(Stored data)
-- pv_equiv track=rewrite | github.com/Afnan-Hafiz/Undergrad-Labworks | CSE220/LAB 5/Task 2.py | task2F_recursive
-- ===== SOURCE A (Python) =====
-- def task2F_recursive( arr ,idx = -1,new = 0,odd_new =1,sum =0):
--   if idx == len(arr)-1:
--     return odd_new-new
--   idx += 1
--   if arr[idx]%2 == 0:
--     new+=arr[idx]
--     sum = task2F_recursive(arr,idx,new,odd_new)
--   else:
--     odd_new*=arr[idx]
--     sum = task2F_recursive(arr,idx,new,odd_new)
--   return sum
-- ===== SOURCE B (Python) =====
-- def task2F_recursive(arr, idx=-1, new=0, odd_new=1, sum=0):
--     # Iterative: one loop over the remaining indices; 'sum' is unused, as in the original.
--     for i in range(idx + 1, len(arr)):
--         x = arr[i]
--         if x % 2 == 0:
--             new += x
--         else:
--             odd_new *= x
--     return odd_new - new
-- ===== Notes on version B (the rewrite author's own statement) =====
-- stated objective: simpler
-- what changed: Replaced the one-element-per-call recursion (with threaded accumulator parameters) by a single iterative for-loop over range(idx+1, len(arr)) that accumulates the even-sum and odd-product and returns odd_new - new once.
import Mathlib
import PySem

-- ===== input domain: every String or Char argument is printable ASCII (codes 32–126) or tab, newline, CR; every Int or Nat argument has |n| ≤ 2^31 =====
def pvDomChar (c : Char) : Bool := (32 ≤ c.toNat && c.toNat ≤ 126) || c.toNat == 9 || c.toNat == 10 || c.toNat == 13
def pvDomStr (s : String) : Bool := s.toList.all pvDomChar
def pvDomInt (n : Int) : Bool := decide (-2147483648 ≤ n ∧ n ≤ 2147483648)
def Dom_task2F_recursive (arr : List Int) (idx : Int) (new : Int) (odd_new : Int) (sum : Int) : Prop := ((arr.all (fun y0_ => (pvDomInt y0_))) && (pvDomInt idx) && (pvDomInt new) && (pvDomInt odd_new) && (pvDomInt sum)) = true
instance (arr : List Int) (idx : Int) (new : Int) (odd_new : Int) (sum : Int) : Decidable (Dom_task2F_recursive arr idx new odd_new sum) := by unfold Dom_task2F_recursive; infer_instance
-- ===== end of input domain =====

-- B replaces A's one-step recursion by a single iterative fold over range(idx+1, len(arr)) (objective: simpler).


-- ===== PORT A =====
def task2F_recursive (arr : List Int) (idx : Int) (new : Int) (odd_new : Int) (sum : Int) : Int :=
  if idx = (arr.length : Int) - 1 then odd_new - new
  else
    match h : PySem.List.pyGet? arr (idx + 1) with
    | none => 0   -- IndexError in Python; outside Pre_
    | some x =>
      if PySem.Int.mod x 2 = 0 then
        task2F_recursive arr (idx + 1) (new + x) odd_new 0
      else
        task2F_recursive arr (idx + 1) new (odd_new * x) 0
termination_by ((arr.length : Int) - idx).toNat
decreasing_by
  all_goals
    have hin : PySem.Raise.InRange arr.length (idx + 1) := by
      by_contra hc
      rw [← PySem.List.pyGet?_eq_none_iff] at hc
      rw [hc] at h; simp at h
    obtain ⟨h1, h2⟩ := hin
    omega

-- ===== PORT B =====
def task2F_recursive_alt (arr : List Int) (idx : Int) (new : Int) (odd_new : Int) (sum : Int) : Int :=
  let st := (PySem.List.pyRange (idx + 1) (PySem.List.len arr) 1).foldl
    (fun (acc : Int × Int) i =>
      let x := PySem.List.pyGetD arr i 0
      if PySem.Int.mod x 2 = 0 then (acc.1 + x, acc.2) else (acc.1, acc.2 * x))
    (new, odd_new)
  st.2 - st.1

-- ===== PRECONDITION & SPEC =====
-- Pre_ excludes exactly the inputs where A raises IndexError: idx ≥ len(arr) (A indexes arr[idx+1]
-- with idx+1 > len-1) or idx < -len(arr)-1 (the first visited index idx+1 wraps below -len).
def Pre_task2F_recursive (arr : List Int) (idx : Int) (new : Int) (odd_new : Int) (sum : Int) : Prop :=
  -(arr.length : Int) - 1 ≤ idx ∧ idx ≤ (arr.length : Int) - 1
instance (arr : List Int) (idx : Int) (new : Int) (odd_new : Int) (sum : Int) : Decidable (Pre_task2F_recursive arr idx new odd_new sum) := by unfold Pre_task2F_recursive; infer_instance
def pvWitness_task2F_recursive : List Int × Int × Int × Int × Int := ([3, 4, 5], -1, 0, 1, 0)

def Spec_task2F_recursive (arr : List Int) (idx : Int) (new : Int) (odd_new : Int) (sum : Int) (out : Int) : Prop := out = task2F_recursive_alt arr idx new odd_new sum
instance (arr : List Int) (idx : Int) (new : Int) (odd_new : Int) (sum : Int) (out : Int) : Decidable (Spec_task2F_recursive arr idx new odd_new sum out) := by unfold Spec_task2F_recursive; infer_instance

-- ===== CLAIM (what is proved, stated in full; the proofs are below) =====
def Claim_equal_task2F_recursive : Prop := ∀ (arr : List Int) (idx : Int) (new : Int) (odd_new : Int) (sum : Int), Dom_task2F_recursive arr idx new odd_new sum → Pre_task2F_recursive arr idx new odd_new sum → Spec_task2F_recursive arr idx new odd_new sum (task2F_recursive arr idx new odd_new sum)
-- ===== LEMMAS AND PROOFS =====

-- B takes one step of its loop when the next index is in range.
lemma alt_step (arr : List Int) (idx new odd_new sum : Int) (h : idx + 1 < (arr.length : Int)) :
    task2F_recursive_alt arr idx new odd_new sum =
      (let x := PySem.List.pyGetD arr (idx + 1) 0
       if PySem.Int.mod x 2 = 0 then task2F_recursive_alt arr (idx + 1) (new + x) odd_new sum
       else task2F_recursive_alt arr (idx + 1) new (odd_new * x) sum) := by
  simp only [task2F_recursive_alt, PySem.List.len_eq]
  rw [PySem.List.pyRange_one_cons (by exact_mod_cast h)]
  simp only [List.foldl_cons]
  split <;> rfl

-- A and B agree on Pre_.
lemma main_eq (arr : List Int) : ∀ (n : Nat) (idx new odd_new sum : Int),
    (((arr.length : Int) - 1) - idx).toNat = n →
    -(arr.length : Int) - 1 ≤ idx → idx ≤ (arr.length : Int) - 1 →
    task2F_recursive arr idx new odd_new sum = task2F_recursive_alt arr idx new odd_new sum := by
  intro n
  induction n with
  | zero =>
    intro idx new odd_new sum hn hlo hhi
    have hidx : idx = (arr.length : Int) - 1 := by omega
    rw [task2F_recursive, if_pos hidx]
    simp only [task2F_recursive_alt, PySem.List.len_eq]
    rw [PySem.List.pyRange_one_eq_nil (by omega)]
    rfl
  | succ m ih =>
    intro idx new odd_new sum hn hlo hhi
    have hne : idx ≠ (arr.length : Int) - 1 := by omega
    have hin : PySem.Raise.InRange arr.length (idx + 1) := by
      constructor <;> omega
    have hsome : PySem.List.pyGet? arr (idx + 1) = some (PySem.List.pyGetD arr (idx + 1) 0) := by
      rcases hg : PySem.List.pyGet? arr (idx + 1) with _ | x
      · exact absurd ((PySem.List.pyGet?_eq_none_iff arr (idx + 1)).mp hg) (not_not_intro hin)
      · simp [PySem.List.pyGetD, hg]
    rw [task2F_recursive, if_neg hne, alt_step arr idx new odd_new sum (by omega)]
    simp only []
    split
    · next hnone => rw [hnone] at hsome; simp at hsome
    · next x hx =>
      have hxe : x = PySem.List.pyGetD arr (idx + 1) 0 := by
        rw [hx] at hsome; exact Option.some.inj hsome
      subst hxe
      split
      · exact (ih (idx + 1) (new + _) odd_new 0 (by omega) (by omega) (by omega)).trans rfl
      · exact (ih (idx + 1) new (odd_new * _) 0 (by omega) (by omega) (by omega)).trans rfl

-- ===== VERDICT (by name: the statement is the Claim_ definition above) =====
theorem task2F_recursive_spec : Claim_equal_task2F_recursive := by
  intro arr idx new odd_new sum _ hpre
  unfold Spec_task2F_recursive
  exact main_eq arr _ idx new odd_new sum rfl hpre.1 hpre.2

Task directions: Say how many of the lines above include the word "rewrite", giving the figure alone.

Expected answer: 2